In Nordrhein-Westfalen etwa betont das Schulgesetz, dass Inklusion kein Sonderfall, sondern der Regelfall sein soll. Alle Kinder – egal ob mit oder ohne Behinderung, ob mit deutscher oder internationaler Familiengeschichte – sollen gemeinsam lernen. Dass sich die schulrechtlichen Vorgaben der BASS (Bereinigte Amtliche Sammlung der Schulvorschriften) so deutlich auf Inklusion konzentrieren, zeigt: Bildungsgerechtigkeit wird zunehmend als Menschenrecht verstanden.
Die Realität: Bildungserfolg ist oft vererbbar
Doch wie gut wird dieser Anspruch eingelöst? Die Realität in Deutschland zeigt: Noch immer hängen Bildungschancen stark von der sozialen Herkunft ab. Wer aus einem Akademikerhaushalt kommt, hat deutlich bessere Aussichten auf ein Studium als Kinder, deren Eltern keine Hochschule besucht haben. Soziale Mobilität – also die Chance, sich durch Bildung gesellschaftlich nach oben zu bewegen – ist im Vergleich zu anderen Ländern gering.

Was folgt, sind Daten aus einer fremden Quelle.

-- pv_equiv track=rewrite | github.com/danielpinck/kniffel | points.py | kniffel
-- ===== SOURCE A (Python) =====
-- def kniffel(dice_roll):
--     kniffel_counter = 0
--     for i in dice_roll:
--         if dice_roll.count(i) > 1:
--             kniffel_counter += 1
--
--     if kniffel_counter == 5:
--         kniffel_points = 50
--
--     else:
--         kniffel_points = 0
--     return kniffel_points
-- ===== SOURCE B (Python) =====
-- def kniffel(dice_roll):
--     s = sorted(dice_roll)
--     n = len(s)
--     singles = 0
--     i = 0
--     while i < n:
--         j = i + 1
--         while j < n and s[j] == s[i]:
--             j += 1
--         if j == i + 1:
--             singles += 1
--         i = j
--     return 50 if n - singles == 5 else 0
-- ===== Notes on version B (the rewrite author's own statement) =====
-- stated objective: alternative
-- what changed: Sorts the roll once and counts singleton runs with a run-length scan over the sorted list, returning 50 iff len - singletons == 5, instead of A's per-element list.count rescan over the whole roll.
import Mathlib
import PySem

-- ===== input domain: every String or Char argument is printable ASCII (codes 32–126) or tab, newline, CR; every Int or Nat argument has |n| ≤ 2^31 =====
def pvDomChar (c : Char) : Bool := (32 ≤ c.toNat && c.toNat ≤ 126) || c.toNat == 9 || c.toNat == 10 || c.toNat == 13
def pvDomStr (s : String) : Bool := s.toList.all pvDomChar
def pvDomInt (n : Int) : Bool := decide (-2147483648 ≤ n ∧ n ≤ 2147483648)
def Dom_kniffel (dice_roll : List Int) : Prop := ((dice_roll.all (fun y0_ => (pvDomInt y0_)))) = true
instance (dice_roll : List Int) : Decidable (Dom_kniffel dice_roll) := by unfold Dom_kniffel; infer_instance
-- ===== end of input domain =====

-- B sorts the roll once and counts singleton runs by a run-length scan over the sorted
-- list (50 iff len - singletons == 5), instead of A's per-element list.count rescan.

-- ===== PORT A =====
def kniffel (dice_roll : List Int) : Int :=
  let kniffel_counter : Int :=
    dice_roll.foldl (fun acc i => if 1 < PySem.List.count dice_roll i then acc + 1 else acc) 0
  if kniffel_counter = 5 then 50 else 0

-- ===== PORT B =====
-- Source B's while loop over positions i of the sorted list: each outer step stands at the suffix
-- starting at i; the inner while skips the run equal to s[i] (takeWhile/dropWhile of (== head));
-- 'j == i + 1' is exactly 'the run beyond the head is empty'; i = j moves to that suffix.
def kniffelSingles : List Int → Int
  | [] => 0
  | x :: xs =>
      (if xs.takeWhile (fun a => a == x) = [] then 1 else 0)
        + kniffelSingles (xs.dropWhile (fun a => a == x))
termination_by t => t.length
decreasing_by
  simpa using Nat.lt_succ_of_le (List.length_dropWhile_le _ _)

def kniffel_alt (dice_roll : List Int) : Int :=
  let s := PySem.List.sorted dice_roll (fun x => x) false
  if (s.length : Int) - kniffelSingles s = 5 then 50 else 0

-- ===== PRECONDITION & SPEC =====
def Spec_kniffel (dice_roll : List Int) (out : Int) : Prop := out = kniffel_alt dice_roll
instance (dice_roll : List Int) (out : Int) : Decidable (Spec_kniffel dice_roll out) := by unfold Spec_kniffel; infer_instance

-- ===== CLAIM (what is proved, stated in full; the proofs are below) =====
def Claim_equal_kniffel : Prop := ∀ (dice_roll : List Int), Dom_kniffel dice_roll → Spec_kniffel dice_roll (kniffel dice_roll)

-- ===== LEMMAS AND PROOFS =====

-- in a sorted list whose elements are all ≥ x, everything surviving dropWhile (== x) is > x
lemma dropWhile_gt (x : Int) : ∀ (xs : List Int), xs.Pairwise (· ≤ ·) → (∀ a ∈ xs, x ≤ a) →
    ∀ a ∈ xs.dropWhile (fun a => a == x), x < a := by
  intro xs
  induction xs with
  | nil => simp
  | cons y ys ih =>
      intro hp hle a ha
      simp only [List.dropWhile_cons] at ha
      by_cases h : (y == x) = true
      · rw [if_pos h] at ha
        exact ih hp.tail (fun b hb => hle b (List.mem_cons_of_mem _ hb)) a ha
      · rw [if_neg h] at ha
        have hne : x ≠ y := fun he => h (by simp [he.symm])
        have hyx : x < y := lt_of_le_of_ne (hle y (List.mem_cons_self ..)) hne
        rcases List.mem_cons.mp ha with rfl | ha
        · exact hyx
        · exact lt_of_lt_of_le hyx (List.rel_of_pairwise_cons hp ha)

-- on a ≤-sorted list, the run-length recursion counts the elements whose count is exactly 1
lemma singles_eq_countP_aux (n : Nat) : ∀ (s : List Int), s.length ≤ n → s.Pairwise (· ≤ ·) →
    kniffelSingles s = (s.countP (fun a => s.count a == 1) : Int) := by
  induction n with
  | zero =>
      intro s hlen _
      have : s = [] := List.eq_nil_of_length_eq_zero (Nat.le_zero.mp hlen)
      subst this; simp [kniffelSingles]
  | succ n ih =>
      intro s hlen hs
      match s with
      | [] => simp [kniffelSingles]
      | x :: xs =>
        set t := xs.takeWhile (fun a => a == x) with ht_def
        set r := xs.dropWhile (fun a => a == x) with hr_def
        have hxs_le : ∀ a ∈ xs, x ≤ a := fun a ha => List.rel_of_pairwise_cons hs ha
        have hr_gt : ∀ a ∈ r, x < a := dropWhile_gt x xs hs.tail hxs_le
        have ht_eq : ∀ a ∈ t, a = x := fun a ha => by
          simpa using List.mem_takeWhile_imp ha
        have hsplit : xs = t ++ r := (List.takeWhile_append_dropWhile ..).symm
        have hr_sorted : r.Pairwise (· ≤ ·) := hs.tail.sublist (List.dropWhile_sublist _)
        have hr_len : r.length ≤ n := by
          have h1 : r.length ≤ xs.length := List.length_dropWhile_le _ _
          have h2 : xs.length + 1 ≤ n + 1 := by simpa using hlen
          omega
        have hIH := ih r hr_len hr_sorted
        -- counts in s = x :: t ++ r
        have hcx : (x :: xs).count x = t.length + 1 := by
          rw [hsplit]
          have h1 : t.count x = t.length := List.count_eq_length.mpr (fun b hb => (ht_eq b hb).symm)
          have h2 : r.count x = 0 := List.count_eq_zero_of_not_mem (fun hx => lt_irrefl x (hr_gt x hx))
          simp [List.count_append, h1, h2]
        have hcr : ∀ a ∈ r, (x :: xs).count a = r.count a := by
          intro a ha
          have hax : a ≠ x := fun h => lt_irrefl x (h ▸ hr_gt a ha)
          have h2 : t.count a = 0 :=
            List.count_eq_zero_of_not_mem (fun hat => hax (ht_eq a hat))
          rw [hsplit]
          simp [List.count_append, h2, Ne.symm hax]
        -- countP decomposition
        have hpx : ((x :: xs).count x == 1) = decide (t = []) := by
          rw [hcx]
          rcases t with _ | ⟨b, tb⟩ <;> simp
        have hpt : t.countP (fun a => (x :: xs).count a == 1) = 0 := by
          rw [List.countP_eq_zero]
          intro a ha
          rw [ht_eq a ha, hpx]
          have : t ≠ [] := List.ne_nil_of_mem ha
          simpa using this
        have hpr : r.countP (fun a => (x :: xs).count a == 1)
            = r.countP (fun a => r.count a == 1) :=
          List.countP_congr (fun a ha => by rw [hcr a ha])
        have hsplitP : ∀ q : Int → Bool, xs.countP q = t.countP q + r.countP q := by
          intro q
          rw [hsplit, List.countP_append]
        have hcount : (x :: xs).countP (fun a => (x :: xs).count a == 1)
            = (if t = [] then 1 else 0) + r.countP (fun a => r.count a == 1) := by
          rw [List.countP_cons, hsplitP _, hpt, hpr, hpx]
          by_cases h : t = []
          · simp [h]; omega
          · simp [h]
        -- assemble
        rw [kniffelSingles, ← ht_def, ← hr_def, hIH, hcount]
        push_cast
        by_cases h : t = []
        · simp [h]
        · simp [h]

-- ===== VERDICT (by name: the statement is the Claim_ definition above) =====
theorem kniffel_spec : Claim_equal_kniffel := by
  intro xs _
  unfold Spec_kniffel kniffel kniffel_alt
  dsimp only
  set s := PySem.List.sorted xs (fun x => x) false with hs_def
  have hperm : s.Perm xs := PySem.List.sorted_perm ..
  have hsorted : s.Pairwise (· ≤ ·) := by
    simpa using PySem.List.sorted_pairwise (xs := xs) (key := fun x => x)
  -- A's loop is a countP
  have hA : xs.foldl (fun acc i => if 1 < PySem.List.count xs i then acc + 1 else acc) 0
      = (xs.countP (fun i => decide (1 < xs.count i)) : Int) := by
    have h := PySem.List.foldl_if_add_one
      (p := fun i => decide (1 < PySem.List.count xs i)) (l := xs) (a := (0 : Int))
    simpa [PySem.List.count_eq] using h
  -- B's singles is a countP over xs
  have hB : kniffelSingles s = (xs.countP (fun a => xs.count a == 1) : Int) := by
    rw [singles_eq_countP_aux s.length s le_rfl hsorted]
    congr 1
    exact hperm.countP_congr (fun a _ => by rw [hperm.count_eq])
  -- complement: on members, count > 1 ↔ ¬(count = 1)
  have hcompl : xs.countP (fun i => decide (1 < xs.count i))
      = xs.countP (fun a => !(xs.count a == 1)) := by
    apply List.countP_congr
    intro a ha
    have h1 : 1 ≤ xs.count a := List.one_le_count_iff.mpr ha
    by_cases h : xs.count a = 1
    · simp [h]
    · simp [h]; omega
  have hlen : xs.length = xs.countP (fun a => xs.count a == 1)
      + xs.countP (fun a => !(xs.count a == 1)) := by
    simpa using List.length_eq_countP_add_countP (p := fun a => xs.count a == 1) (l := xs)
  have hslen : s.length = xs.length := hperm.length_eq
  rw [hA, hB, hslen]
  have hcond : ((xs.countP (fun i => decide (1 < xs.count i)) : Int) = 5)
      ↔ ((xs.length : Int) - (xs.countP (fun a => xs.count a == 1) : Int) = 5) := by
    rw [hcompl]; omega
  by_cases h : (xs.countP (fun i => decide (1 < xs.count i)) : Int) = 5
  · rw [if_pos h, if_pos (hcond.mp h)]
  · rw [if_neg h, if_neg (fun hc => h (hcond.mpr hc))]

Das Ideal der Chancengleichheit bleibt oft ein Versprechen, das im Alltag nicht eingelöst wird.
Ein kurzer Blick zurück: Woher kommt das Ideal der Bildungsgerechtigkeit?

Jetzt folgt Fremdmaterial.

-- A's outer loop produces exactly the rows pvRows computes
theorem pv_outer (maze : List (List Int)) :
    ∀ (rest : List (List Int)) (n : Nat) (mpre done suffix : List (List Int)) (prev : List Int),
      mpre.length = n →
      maze = mpre ++ rest →
      List.length done = n →
      (0 < n → prev = done.getLastD []) →
      suffix.length = rest.length →
      (∀ k, k < rest.length →
        (suffix.getD k []).length = (rest.getD k []).length ∧
        ∀ m, m < (suffix.getD k []).length →
          (suffix.getD k []).getD m 0 = if n + k = 0 ∧ m = 0 then (1 : Int) else 0) →
      (PySem.List.enumerate rest (n : Int)).foldl
        (fun p ir => (PySem.List.enumerate (PySem.List.pyGetD maze ir.1 []) 0).foldl
          (fun q jc => pvStepA maze q ir.1 jc.1) p) (done ++ suffix)
        = done ++ pvRows n prev rest := by
  intro rest
  induction rest with
  | nil =>
    intro n mpre done suffix prev hm hmaze hd hprev hsl hsuf
    have : suffix = [] := List.length_eq_zero_iff.mp (by simpa using hsl)
    subst this
    simp [PySem.List.enumerate_nil, pvRows]
  | cons row rest2 ih =>
    intro n mpre done suffix prev hm hmaze hd hprev hsl hsuf
    cases suffix with
    | nil => simp at hsl
    | cons s0 suf' =>
      have hrowi : maze.getD n [] = row := by
        rw [hmaze, ← hm, pvGetD_append_len]
      have hplen : n < (done ++ s0 :: suf').length := by simp [hd]
      rw [PySem.List.enumerate_cons]
      simp only [List.foldl_cons]
      have hmz : PySem.List.pyGetD maze (n : Int) [] = row := by
        rw [PySem.List.pyGetD_natCast, hrowi]
      have key := pv_inner maze n prev row [] [] s0 (done ++ s0 :: suf')
        hplen
        (by intro hnpos
            rw [pvGetD_append_lt _ _ _ _ (by omega), hprev hnpos,
              pvGetLastD_eq_getD done [] (by intro h; rw [h] at hd; simp at hd; omega), hd])
        rfl
        (by simpa using hrowi)
        (by rw [← hd, pvGetD_append_len]; simp)
        (by simpa using (hsuf 0 (by simp)).1)
        (by intro k hk
            have h := (hsuf 0 (by simp)).2 k (by simpa using hk)
            simp only [List.getD_cons_zero, List.length_nil, Nat.zero_add] at h ⊢
            rw [h]
            by_cases hc : n = 0 ∧ k = 0
            · rw [if_pos (by omega), if_pos (by omega)]
            · rw [if_neg (by omega), if_neg (by omega)])
      simp only [List.length_nil, Nat.cast_zero] at key
      rw [hmz, key]
      have hsetrow : (done ++ s0 :: suf').set n (pvBRow (n : Int) prev row)
          = (done ++ [pvBRow (n : Int) prev row]) ++ suf' := by
        rw [← hd, pvSet_append_len]
        simp
      rw [show ((PySem.List.enumerate row 0).foldl
            (fun c jv => c ++ [pvBVal (n : Int) jv.1 jv.2 prev c]) [])
          = pvBRow (n : Int) prev row from rfl, hsetrow]
      have hc1 : ((n : Int) + 1) = ((n + 1 : Nat) : Int) := by omega
      rw [hc1]
      rw [ih (n + 1) (mpre ++ [row]) (done ++ [pvBRow (n : Int) prev row]) suf'
        (pvBRow (n : Int) prev row)
        (by simp [hm])
        (by rw [hmaze]; simp)
        (by simp [hd])
        (by intro _; rw [pvGetLastD_concat])
        (by simpa using hsl)
        (by intro k hk
            have h := hsuf (k + 1) (by simpa using Nat.succ_lt_succ hk)
            simp only [List.getD_cons_succ] at h
            refine ⟨h.1, fun m hm2 => ?_⟩
            rw [h.2 m hm2, if_neg (by omega), if_neg (by omega)])]
      simp [pvRows]

-- ===== rolling rows compute pvSpec =====

-- row invariant: row r is row i of the path-count table
def pvRowOK (maze : List (List Int)) (i : Nat) (r : List Int) : Prop :=
  r.length = (maze.getD i []).length ∧
  ∀ j, j < r.length → r.getD j 0 = pvSpec maze (i : Int) (j : Int)

theorem pvSpec_neg {maze : List (List Int)} {i j : Int} (h : i < 0 ∨ j < 0) :
    pvSpec maze i j = 0 := by
  rw [pvSpec, if_neg (by omega), if_pos h]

Lange Zeit war Bildung ein Privileg der wohlhabenden Schichten, der adeligen Eliten und der Klöster. Erst mit der Aufklärung wurden neue Forderungen laut: Philosophen wie Immanuel Kant oder der französische Denker Marquis Nicolas de Condorcet setzten sich für ein staatlich organisiertes Bildungssystem ein, das allen offenstehen sollte. Bildung wurde als Voraussetzung für eigenständiges Denken und gesellschaftliche Teilhabe verstanden. In der Allgemeinen Erklärung der Menschenrechte von 1948 wurde dieses Ideal dann verankert – als universelles Recht auf Bildung.

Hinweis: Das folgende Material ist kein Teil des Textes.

theorem a_sound (arr : List Int) (t : Int) :
    pairInSortedRotated arr t = true → HasPair arr t := by
  intro h
  unfold pairInSortedRotated at h
  by_cases hn : arr.length < 2
  · simp [hn] at h
  · rw [if_neg hn] at h
    have hd : pvDescIdx arr 0 (arr.length - 2) ≤ arr.length - 2 :=
      descIdx_le arr 0 _ (by omega)
    set i' := if arr.getD (pvDescIdx arr 0 (arr.length - 2)) 0 ≤ arr.getD ((pvDescIdx arr 0 (arr.length - 2))+1) 0
      then pvDescIdx arr 0 (arr.length - 2) + 1 else pvDescIdx arr 0 (arr.length - 2) with hi'
    have hi'lt : i' < arr.length := by
      rw [hi']; split <;> omega
    exact tp_sound arr t _ _ _ (Nat.mod_lt _ (by omega)) hi'lt h


theorem rot_getD (arr : List Int) (l0 a : Nat) (ha : a < arr.length) :
    (arr.rotate l0).getD a 0 = arr.getD ((a + l0) % arr.length) 0 := by
  have h1 : a < (arr.rotate l0).length := by rw [List.length_rotate]; exact ha
  have h2 : (a + l0) % arr.length < arr.length := Nat.mod_lt _ (by omega)
  rw [List.getD_eq_getElem _ _ h1, List.getD_eq_getElem _ _ h2, List.getElem_rotate]


theorem rotate_sorted_of_desc (arr : List Int) (k d : Nat)
    (hk : (arr.rotate k).Pairwise (· ≤ ·)) (hd1 : d + 1 < arr.length)
    (hd : arr.getD (d+1) 0 < arr.getD d 0) :
    (arr.rotate (d+1)).Pairwise (· ≤ ·) := by
  set n := arr.length with hn
  have hn2 : 2 ≤ n := by omega
  have hkn : k % n < n := Nat.mod_lt _ (by omega)
  have hkmod : k % n = d + 1 := by
    by_contra hne
    set m := (d + n - k % n) % n with hm
    have hmlt : m < n := Nat.mod_lt _ (by omega)
    have hmd : (m + k) % n = d := by
      rw [← Nat.add_mod_mod, hm, Nat.mod_add_mod]
      have e : d + n - k % n + k % n = d + n := by omega
      rw [e, Nat.add_mod_right, Nat.mod_eq_of_lt (by omega)]
    have hm1 : m + 1 < n := by
      by_contra hge
      have hmeq : m = n - 1 := by omega
      rw [hmeq, ← Nat.add_mod_mod] at hmd
      rcases Nat.eq_zero_or_pos (k % n) with h0 | h0
      · rw [h0, Nat.add_zero, Nat.mod_eq_of_lt (by omega)] at hmd
        omega
      · have e : n - 1 + k % n = (k % n - 1) + n := by omega
        rw [e, Nat.add_mod_right, Nat.mod_eq_of_lt (by omega)] at hmd
        omega
    have hmd1 : (m + 1 + k) % n = d + 1 := by
      have e1 : m + 1 + k = m + k + 1 := by ring
      rw [e1, ← Nat.mod_add_mod, hmd]
      exact Nat.mod_eq_of_lt (by omega)
    have hpw := List.pairwise_iff_getElem.1 hk m (m+1)
      (by rw [List.length_rotate, ← hn]; omega) (by rw [List.length_rotate, ← hn]; omega) (by omega)
    rw [List.getElem_rotate, List.getElem_rotate] at hpw
    have hpw2 : arr.getD ((m + k) % n) 0 ≤ arr.getD ((m + 1 + k) % n) 0 := by
      rw [List.getD_eq_getElem _ _ (Nat.mod_lt _ (by omega)),
          List.getD_eq_getElem _ _ (Nat.mod_lt _ (by omega))]
      exact hpw
    rw [hmd, hmd1] at hpw2
    omega
  have e : arr.rotate (d+1) = arr.rotate k := by
    rw [← List.rotate_mod arr k, ← hn, hkmod]
  rw [e]; exact hk


theorem tp_complete (arr : List Int) (t : Int) (l0 : Nat) (hl0 : l0 < arr.length)
    (hs : (arr.rotate l0).Pairwise (· ≤ ·)) : ∀ (fuel a b : Nat),
    b < arr.length → b - a < fuel →
    (∃ i j, a ≤ i ∧ i < j ∧ j ≤ b ∧
      (arr.rotate l0).getD i 0 + (arr.rotate l0).getD j 0 = t) →
    pvTpLoop arr t arr.length ((a + l0) % arr.length) ((b + l0) % arr.length) fuel = true := by
  intro fuel
  induction fuel with
  | zero =>
    rintro a b hb hfuel ⟨i, j, hai, hij, hjb, _⟩
    omega
  | succ fuel ih =>
    rintro a b hb hfuel ⟨i, j, hai, hij, hjb, hsum⟩
    have hn : 0 < arr.length := by omega
    have hab : a < b := by omega
    have hlr : (a + l0) % arr.length ≠ (b + l0) % arr.length := by
      intro h
      have h1 : (a + l0) % arr.length = (b + l0) % arr.length := h
      have h2 : a % arr.length = b % arr.length := by
        have := Nat.ModEq.add_right_cancel' l0 (h1 : (a + l0) ≡ (b + l0) [MOD arr.length])
        exact this
      rw [Nat.mod_eq_of_lt (by omega), Nat.mod_eq_of_lt hb] at h2
      omega
    -- sortedness in getD form
    have hmono : ∀ p q : Nat, p ≤ q → q < arr.length →
        (arr.rotate l0).getD p 0 ≤ (arr.rotate l0).getD q 0 := by
      intro p q hpq hq
      rcases Nat.eq_or_lt_of_le hpq with h | h
      · rw [h]
      · have := List.pairwise_iff_getElem.1 hs p q
          (by rw [List.length_rotate]; omega) (by rw [List.length_rotate]; omega) h
        rw [List.getD_eq_getElem _ _ (by rw [List.length_rotate]; omega),
            List.getD_eq_getElem _ _ (by rw [List.length_rotate]; omega)]
        exact this
    have hga : arr.getD ((a + l0) % arr.length) 0 = (arr.rotate l0).getD a 0 :=
      (rot_getD arr l0 a (by omega)).symm
    have hgb : arr.getD ((b + l0) % arr.length) 0 = (arr.rotate l0).getD b 0 :=
      (rot_getD arr l0 b hb).symm
    simp only [pvTpLoop, if_neg hlr]
    by_cases heq : arr.getD ((a + l0) % arr.length) 0 + arr.getD ((b + l0) % arr.length) 0 = t
    · rw [if_pos heq]
    · rw [if_neg heq]
      by_cases hlt : arr.getD ((a + l0) % arr.length) 0 + arr.getD ((b + l0) % arr.length) 0 < t
      · rw [if_pos hlt]
        -- the pair cannot start at a
        have hia : i ≠ a := by
          intro h; subst h
          have hjb' : (arr.rotate l0).getD j 0 ≤ (arr.rotate l0).getD b 0 := hmono j b hjb hb
          rw [hga, hgb] at hlt
          omega
        have harg : ((a + l0) % arr.length + 1) % arr.length = (a + 1 + l0) % arr.length := by
          rw [Nat.mod_add_mod]
          ring_nf
        rw [harg]
        exact ih (a+1) b hb (by omega) ⟨i, j, by omega, hij, hjb, hsum⟩
      · rw [if_neg hlt]
        have hgt : t < arr.getD ((a + l0) % arr.length) 0 + arr.getD ((b + l0) % arr.length) 0 := by
          omega
        have hjb' : j ≠ b := by
          intro h; subst h
          have hai' : (arr.rotate l0).getD a 0 ≤ (arr.rotate l0).getD i 0 := hmono a i hai (by omega)
          rw [hga, hgb] at hgt
          omega
        have harg : ((b + l0) % arr.length + arr.length - 1) % arr.length
            = (b - 1 + l0) % arr.length := by
          have e1 : (b + l0) % arr.length + arr.length - 1
              = (b + l0) % arr.length + (arr.length - 1) := by omega
          rw [e1, Nat.mod_add_mod]
          have e2 : b + l0 + (arr.length - 1) = (b - 1 + l0) + arr.length := by omega
          rw [e2, Nat.add_mod_right]
        rw [harg]
        exact ih a (b-1) (by omega) (by omega) ⟨i, j, hai, hij, by omega, hsum⟩


theorem a_complete_core (arr : List Int) (t : Int) (i' : Nat)
    (hn2 : 2 ≤ arr.length) (hi' : i' < arr.length)
    (hsrt : (arr.rotate ((i' + 1) % arr.length)).Pairwise (· ≤ ·))
    (hp : HasPair arr t) :
    pvTpLoop arr t arr.length ((i' + 1) % arr.length) i' arr.length = true := by
  set n := arr.length with hn
  set l0 := (i' + 1) % n with hl0def
  have hl0 : l0 < n := Nat.mod_lt _ (by omega)
  have hr : (n - 1 + l0) % n = i' := by
    rcases Nat.eq_or_lt_of_le (Nat.succ_le_of_lt hi') with h | h
    · -- i' + 1 = n, l0 = 0
      have : l0 = 0 := by rw [hl0def, ← h, Nat.mod_self]
      rw [this, Nat.add_zero, Nat.mod_eq_of_lt (by omega)]
      omega
    · have : l0 = i' + 1 := by rw [hl0def]; exact Nat.mod_eq_of_lt (by omega)
      rw [this]
      have e : n - 1 + (i' + 1) = i' + n := by omega
      rw [e, Nat.add_mod_right]
      exact Nat.mod_eq_of_lt hi'
  rcases hp with ⟨p, q, hpn, hqn, hpq, hsum⟩
  -- indices of p, q inside the rotated (sorted) view
  have key : ∀ x, x < n → ((x + n - l0) % n + l0) % n = x := by
    intro x hx
    rw [Nat.mod_add_mod]
    have e : x + n - l0 + l0 = x + n := by omega
    rw [e, Nat.add_mod_right]
    exact Nat.mod_eq_of_lt hx
  set ap := (p + n - l0) % n with hap
  set aq := (q + n - l0) % n with haq
  have hapn : ap < n := Nat.mod_lt _ (by omega)
  have haqn : aq < n := Nat.mod_lt _ (by omega)
  have hgp : (arr.rotate l0).getD ap 0 = arr.getD p 0 := by
    rw [rot_getD arr l0 ap (by omega), key p hpn]
  have hgq : (arr.rotate l0).getD aq 0 = arr.getD q 0 := by
    rw [rot_getD arr l0 aq (by omega), key q hqn]
  have hne : ap ≠ aq := by
    intro h
    apply hpq
    have h1 := key p hpn
    have h2 := key q hqn
    rw [← hap] at h1
    rw [← haq] at h2
    rw [h, h2] at h1
    omega
  have main := tp_complete arr t l0 hl0 hsrt n 0 (n-1) (by omega) (by omega)
  have hpair : ∃ i j, 0 ≤ i ∧ i < j ∧ j ≤ n - 1 ∧
      (arr.rotate l0).getD i 0 + (arr.rotate l0).getD j 0 = t := by
    rcases Nat.lt_or_ge ap aq with h | h
    · exact ⟨ap, aq, by omega, h, by omega, by rw [hgp, hgq]; exact hsum⟩
    · exact ⟨aq, ap, by omega, by omega, by omega, by rw [hgq, hgp]; omega⟩
  have := main hpair
  rw [Nat.zero_add, Nat.mod_eq_of_lt hl0, hr] at this
  exact this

Entrüstung als Motor für Reformen
In der Geschichte der Bundesrepublik waren es oft Schockmomente, die bildungspolitische Veränderungen angestoßen haben. Nach dem „Sputnik-Schock“ 1957, als die Sowjetunion den ersten Satelliten ins All schickte, sahen sich westliche Länder plötzlich unter Druck: Bildung wurde zur nationalen Zukunftsfrage. Der Pädagoge Georg Picht warnte damals vor einer „Bildungskatastrophe“, mit dem bekannten Satz: „der Nobelpreisträger von morgen bestellt gerade den Acker“.
Auch der „PISA-Schock“ 2001, bei dem deutsche Schüler:innen in internationalen Vergleichsstudien laut deutschen Lehrkräften „schlecht“ (d.h. durchschnittlich) abschnitten, sorgte für Aufsehen. Er löste eine breite Debatte über die Leistungsfähigkeit des Bildungssystems und über Chancengleichheit aus – mit Reformen, die viel bewegen wollten, aber wenig Effekt hatten. Oder um es in den Worten meines damaligen Lehrers zu sagen: „Jedes Jahr wird eine neue pädagogische Sau durchs Dorf getrieben, aber die eierlegende Wollmilchsau war noch nicht darunter.“
Ausblick
Die Erwartungen an Bildung sind hoch: Sie soll gerecht, inklusiv und offen für alle sein. Doch die Lücke zwischen Anspruch und Wirklichkeit bleibt groß. In Teil 2 dieser Reihe wird es um eine Form der Diskriminierung gehen, die in Schule und Gesellschaft oft übersehen wird – Klassismus.